Don't just rely on explicit feedback like thumbs up/down. Soft signals are powerful evaluation inputs. A user repeatedly re-generating an answer, quickly abandoning a session, or escalating to human support are strong indicators that your AI is failing, even if they don't explicitly say so.
When deploying AI tools, especially in sales, users exhibit no patience for mistakes. While a human making an error receives coaching and a second chance, an AI's single failure can cause users to abandon the tool permanently due to a complete loss of trust.
Don't treat evals as a mere checklist. Instead, use them as a creative tool to discover opportunities. A well-designed eval can reveal that a product is underperforming for a specific user segment, pointing directly to areas for high-impact improvement that a simple "vibe check" would miss.
AI models are trained to be agreeable, often providing uselessly positive feedback. To get real insights, you must explicitly prompt them to be rigorous and critical. Use phrases like "my standards of excellence are very high and you won't hurt my feelings" to bypass their people-pleasing nature.
Generic evaluation metrics like "helpfulness" or "conciseness" are vague and untrustworthy. A better approach is to first perform manual error analysis to find recurring problems (e.g., "tour scheduling failures"). Then, build specific, targeted evaluations (evals) that directly measure the frequency of these concrete issues, making metrics meaningful.
Users mistakenly evaluate AI tools based on the quality of the first output. However, since 90% of the work is iterative, the superior tool is the one that handles a high volume of refinement prompts most effectively, not the one with the best initial result.
Counterintuitively, AI responses that are too fast can be perceived as low-quality or pre-scripted, harming user trust. There is a sweet spot for response time; a slight, human-like delay can signal that the AI is actually "thinking" and generating a considered answer.

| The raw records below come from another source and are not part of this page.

-- pv_equiv track=rewrite | github.com/apache/iggy | scripts/ci/affected-crates.py | map_files_to_crates
-- ===== SOURCE A (Python) =====
-- from collections import defaultdict
--
-- def map_files_to_crates(changed_files, crate_paths):
--     """
--     Map changed files to the crates they belong to.
--
--     Returns:
--         dict of crate_name -> list of changed files in that crate
--     """
--     affected = defaultdict(list)
--
--     # Sort crate paths longest-first for most-specific match
--     sorted_crates = sorted(crate_paths.items(), key=lambda x: len(x[1]), reverse=True)
--
--     for filepath in changed_files:
--         for crate_name, crate_dir in sorted_crates:
--             if filepath.startswith(crate_dir + "/") or filepath == crate_dir:
--                 affected[crate_name].append(filepath)
--                 break
--
--     return affected
-- ===== SOURCE B (Python) =====
-- def map_files_to_crates(changed_files, crate_paths):
--     """
--     Map changed files to the crates they belong to.
--
--     Faster: index crate_dir -> crate_name once, then for each file probe its
--     ancestor prefixes longest-first (cut at '/' positions) instead of scanning
--     every crate per file.
--     """
--     dir_to_name = {}
--     for name, d in crate_paths.items():
--         if d not in dir_to_name:
--             dir_to_name[d] = name
--     affected = {}
--     for fp in changed_files:
--         cuts = [i for i in range(len(fp)) if fp[i] == '/']
--         for c in [len(fp)] + cuts[::-1]:
--             name = dir_to_name.get(fp[:c])
--             if name is not None:
--                 affected[name] = affected.get(name, []) + [fp]
--                 break
--     return affected
-- ===== Notes on version B (the rewrite author's own statement) =====
-- stated objective: faster
-- what changed: Instead of sorting all crates by dir length and scanning every crate per file, B builds a crate_dir->name hash index once and probes each file's ancestor prefixes (cuts at '/' positions) longest-first.
import Mathlib
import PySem

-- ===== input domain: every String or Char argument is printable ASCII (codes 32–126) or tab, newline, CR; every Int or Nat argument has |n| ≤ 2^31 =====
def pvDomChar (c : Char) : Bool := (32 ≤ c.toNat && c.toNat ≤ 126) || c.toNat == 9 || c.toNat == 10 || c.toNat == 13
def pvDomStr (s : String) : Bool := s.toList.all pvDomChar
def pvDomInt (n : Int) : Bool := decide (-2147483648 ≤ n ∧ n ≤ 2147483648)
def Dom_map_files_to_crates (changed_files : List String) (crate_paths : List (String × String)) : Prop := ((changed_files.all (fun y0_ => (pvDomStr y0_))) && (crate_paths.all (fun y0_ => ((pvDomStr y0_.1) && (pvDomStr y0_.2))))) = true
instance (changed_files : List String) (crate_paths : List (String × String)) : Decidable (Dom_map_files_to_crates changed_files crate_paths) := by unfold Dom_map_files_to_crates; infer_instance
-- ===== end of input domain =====
-- pv_equiv track=rewrite | github.com/Arborae/docker2homeassistant | d2ha/docker_service.py | build_stable_id
-- ===== SOURCE A (Python) =====
-- from typing import Any, Dict, Iterable, List, Optional
--
-- def build_stable_id(container_info: Dict[str, Any]) -> str:
--     """Create a stable ID for HA based on stack + container name.
--
--     Avoids Docker IDs so the unique_id stays stable when containers are recreated.
--     """
--
--     stack = container_info.get("stack") or "no_stack"
--     name = container_info.get("name") or "container"
--
--     base = f"{stack}__{name}"
--
--     slug = "".join(ch.lower() if ch.isalnum() else "_" for ch in base)
--
--     while "__" in slug:
--         slug = slug.replace("__", "_")
--     slug = slug.strip("_")
--
--     if not slug:
--         slug = "container"
--
--     return slug
-- ===== SOURCE B (Python) =====
-- from itertools import groupby
--
--
-- def build_stable_id(container_info):
--     stack = container_info.get("stack") or "no_stack"
--     name = container_info.get("name") or "container"
--     base = f"{stack}__{name}"
--     tokens = ["".join(g).lower() for k, g in groupby(base, key=str.isalnum) if k]
--     return "_".join(tokens) or "container"
-- ===== Notes on version B (the rewrite author's own statement) =====
-- stated objective: simpler
-- what changed: B builds the slug in one tokenize-and-join pass (itertools.groupby on isalnum, lowercase each run, '_'.join), replacing A's map-every-char-to-underscore, repeated replace('__','_') collapse loop and strip('_').
import Mathlib
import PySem

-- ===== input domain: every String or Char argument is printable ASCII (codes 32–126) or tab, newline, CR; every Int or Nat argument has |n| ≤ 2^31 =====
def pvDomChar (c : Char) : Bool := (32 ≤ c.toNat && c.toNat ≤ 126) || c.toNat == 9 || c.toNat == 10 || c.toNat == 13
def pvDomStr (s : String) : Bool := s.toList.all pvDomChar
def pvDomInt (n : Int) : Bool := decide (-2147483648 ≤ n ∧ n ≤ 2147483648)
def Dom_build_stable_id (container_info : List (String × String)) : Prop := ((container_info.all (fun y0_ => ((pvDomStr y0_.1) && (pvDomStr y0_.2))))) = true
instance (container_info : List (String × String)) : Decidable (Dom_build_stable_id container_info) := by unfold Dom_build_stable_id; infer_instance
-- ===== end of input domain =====

-- B replaces A's map-to-underscores / collapse-"__"-loop / strip pipeline by one groupby-tokenize-and-join pass (objective: simpler).

-- ===== PORT A =====
-- `x or dflt` on an Optional[str]: None and "" are falsy (shared by both ports)
def pvAOr (x : Option String) (dflt : String) : String :=
  match x with
  | none => dflt
  | some s => if s = "" then dflt else s

-- the genexp character map: ch.lower() if ch.isalnum() else "_"
def pvAMap (c : Char) : Char :=
  if PySem.Chars.isalnum c then PySem.Chars.lowerChar c else '_'

-- `while "__" in slug: slug = slug.replace("__","_")`; fuel = slug length makes it total
-- (each iteration that runs shortens the string, so the fuel is never exhausted)
def pvALoop : Nat → String → String
  | 0, slug => slug
  | fuel + 1, slug =>
    if PySem.Str.isIn "__" slug then pvALoop fuel (PySem.Str.replace slug "__" "_") else slug

def build_stable_id (container_info : List (String × String)) : String :=
  let stack := pvAOr (PySem.Dict.get? (PySem.Dict.mk container_info) "stack") "no_stack"
  let name := pvAOr (PySem.Dict.get? (PySem.Dict.mk container_info) "name") "container"
  let base := stack ++ "__" ++ name
  let slug0 := String.ofList (base.toList.map pvAMap)
  let slug1 := pvALoop slug0.toList.length slug0
  let slug2 := PySem.Str.stripChars slug1 "_"
  if slug2 = "" then "container" else slug2

-- ===== PORT B =====
-- itertools.groupby: maximal runs of equal key, in order
def pvBGroupby (key : Char → Bool) : List Char → List (Bool × List Char)
  | [] => []
  | c :: t =>
    match pvBGroupby key t with
    | [] => [(key c, [c])]
    | (k, g) :: rest => if key c = k then (k, c :: g) :: rest else (key c, [c]) :: (k, g) :: rest

def build_stable_id_alt (container_info : List (String × String)) : String :=
  let stack := pvAOr (PySem.Dict.get? (PySem.Dict.mk container_info) "stack") "no_stack"
  let name := pvAOr (PySem.Dict.get? (PySem.Dict.mk container_info) "name") "container"
  let base := stack ++ "__" ++ name
  let tokens := ((pvBGroupby PySem.Chars.isalnum base.toList).filter (·.1)).map
    (fun g => PySem.Chars.lower g.2)
  let joined := PySem.Chars.join ['_'] tokens
  if joined = [] then "container" else String.ofList joined

-- ===== PRECONDITION & SPEC =====
def Spec_build_stable_id (container_info : List (String × String)) (out : String) : Prop := out = build_stable_id_alt container_info
instance (container_info : List (String × String)) (out : String) : Decidable (Spec_build_stable_id container_info out) := by unfold Spec_build_stable_id; infer_instance

-- ===== CLAIM (what is proved, stated in full; the proofs are below) =====
def Claim_equal_build_stable_id : Prop := ∀ (container_info : List (String × String)), Dom_build_stable_id container_info → Spec_build_stable_id container_info (build_stable_id container_info)

-- ===== LEMMAS AND PROOFS =====

-- proof-side model of slug.replace("__","_")
def pvRepl2 : List Char → List Char
  | [] => []
  | [c] => [c]
  | c :: d :: t => if c = '_' ∧ d = '_' then '_' :: pvRepl2 t else c :: pvRepl2 (d :: t)

-- proof-side model of the collapse loop's fixed point
def pvCollapse : List Char → List Char
  | [] => []
  | c :: t => if c = '_' ∧ t.head? = some '_' then pvCollapse t else c :: pvCollapse t

-- the maximal runs of non-'_' characters, and their join
def pvTokens (m : List Char) : List (List Char) :=
  ((pvBGroupby (fun c => c != '_') m).filter (·.1)).map (·.2)

def pvJoinT (m : List Char) : List Char := List.intercalate ['_'] (pvTokens m)

theorem pvGo_zero (l acc : List Char) : PySem.Chars.replace.go ['_','_'] ['_'] 0 l acc = acc.reverse ++ l := rfl
theorem pvGo_nil (n : Nat) (acc : List Char) : PySem.Chars.replace.go ['_','_'] ['_'] (n+1) [] acc = acc.reverse := rfl
theorem pvGo_cons (n : Nat) (c : Char) (t acc : List Char) :
    PySem.Chars.replace.go ['_','_'] ['_'] (n+1) (c::t) acc =
      if List.isPrefixOf ['_','_'] (c::t) then PySem.Chars.replace.go ['_','_'] ['_'] n (List.drop 2 (c::t)) ('_'::acc)
      else PySem.Chars.replace.go ['_','_'] ['_'] n t (c::acc) := rfl

theorem pvGo_eq (fuel : Nat) : ∀ (l acc : List Char), l.length ≤ fuel →
    PySem.Chars.replace.go ['_','_'] ['_'] fuel l acc = acc.reverse ++ pvRepl2 l := by
  induction fuel with
  | zero =>
    intro l acc h
    have hl : l = [] := List.eq_nil_of_length_eq_zero (Nat.le_zero.mp h)
    subst hl
    simp [pvGo_zero, pvRepl2]
  | succ n ih =>
    intro l acc h
    match l with
    | [] => simp [pvGo_nil, pvRepl2]
    | [c] =>
      rw [pvGo_cons]
      have hpre : List.isPrefixOf ['_','_'] [c] = false := by
        simp [List.isPrefixOf]
      rw [hpre]
      simp only [Bool.false_eq_true, if_false]
      rw [ih [] (c::acc) (by simp)]
      simp [pvRepl2]
    | c :: d :: t =>
      rw [pvGo_cons]
      by_cases hcd : c = '_' ∧ d = '_'
      · obtain ⟨hc, hd⟩ := hcd
        subst hc; subst hd
        have hpre : List.isPrefixOf ['_','_'] ('_'::'_'::t) = true := by
          simp [List.isPrefixOf]
        rw [hpre, if_pos rfl]
        simp only [List.drop]
        rw [ih t ('_'::acc) (by simp at h ⊢; omega)]
        simp [pvRepl2]
      · have hpre : List.isPrefixOf ['_','_'] (c::d::t) = false := by
          simp [List.isPrefixOf]
          intro hc hd
          exact absurd ⟨hc.symm, hd.symm⟩ hcd
        rw [hpre]
        simp only [Bool.false_eq_true, if_false]
        rw [ih (d::t) (c::acc) (by simp at h ⊢; omega)]
        simp [pvRepl2, hcd]

theorem pvRepl2_eq (m : List Char) :
    PySem.Chars.replace m ['_', '_'] ['_'] = pvRepl2 m := by
  rw [PySem.Chars.replace]
  simp only [List.isEmpty_cons, Bool.false_eq_true, if_false]
  rw [pvGo_eq m.length m [] (le_refl _)]
  simp

theorem pvRepl2_head? (m : List Char) : (pvRepl2 m).head? = m.head? := by
  match m with
  | [] => rfl
  | [c] => rfl
  | c :: d :: t =>
    rw [pvRepl2]
    split
    · rename_i h; simp [h.1]
    · simp

theorem pvCollapse_repl2 (m : List Char) : pvCollapse (pvRepl2 m) = pvCollapse m := by
  match m with
  | [] => rfl
  | [c] => rfl
  | c :: d :: t =>
    rw [pvRepl2]
    split
    · rename_i h
      obtain ⟨hc, hd⟩ := h; subst hc; subst hd
      rw [pvCollapse, pvCollapse, pvCollapse]
      rw [pvRepl2_head?]
      by_cases ht : t.head? = some '_'
      · simp only [ht, List.head?_cons, and_self, if_true]
        exact pvCollapse_repl2 t
      · simp only [List.head?_cons, true_and, ht, if_false, if_true]
        rw [pvCollapse_repl2 t]
    · rename_i h
      rw [pvCollapse, pvCollapse]
      rw [pvRepl2_head?]
      have h' : ¬ (c = '_' ∧ (d :: t).head? = some '_') := by simpa using h
      rw [if_neg h', if_neg h', pvCollapse_repl2 (d :: t)]

theorem pvCollapse_of_not_infix (m : List Char) (h : ¬ ['_', '_'] <:+: m) :
    pvCollapse m = m := by
  match m with
  | [] => rfl
  | c :: t =>
    rw [pvCollapse]
    have ht : ¬ ['_', '_'] <:+: t := fun hi => h (hi.trans (List.suffix_cons c t).isInfix)
    split
    · rename_i hc
      obtain ⟨h1, h2⟩ := hc
      subst h1
      match t, h2 with
      | c2 :: t', h2 =>
        have hc2 : c2 = '_' := by simpa using h2
        subst hc2
        exact absurd ⟨[], t', by simp⟩ h
    · rw [pvCollapse_of_not_infix t ht]

theorem pvRepl2_length_le (m : List Char) : (pvRepl2 m).length ≤ m.length := by
  match m with
  | [] => simp [pvRepl2]
  | [c] => simp [pvRepl2]
  | c :: d :: t =>
    rw [pvRepl2]
    split
    · have := pvRepl2_length_le t; simp; omega
    · have := pvRepl2_length_le (d :: t); simp at this ⊢; omega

A key metric for AI coding agent performance is real-time sentiment analysis of user prompts. By measuring whether users say 'fantastic job' or 'this is not what I wanted,' teams get an immediate signal of the agent's comprehension and effectiveness, which is more telling than lagging indicators like bug counts.
When an AI tool fails, a common user mistake is to get stuck in a 'doom loop' by repeatedly using negative, low-context prompts like 'it's not working.' This is counterproductive. A better approach is to use a specific command or prompt that forces the AI to reflect and reset its approach.
Standard AI models are often overly supportive. To get genuine, valuable feedback, explicitly instruct your AI to act as a critical thought partner. Use prompts like "push back on things" and "feel free to challenge me" to break the AI's default agreeableness and turn it into a true sparring partner.
While useful for catching regressions like a unit test, directly optimizing for an eval benchmark is misleading. Evals are, by definition, a lagging proxy for the real-world user experience. Over-optimizing for a metric can lead to gaming it and degrading the actual product.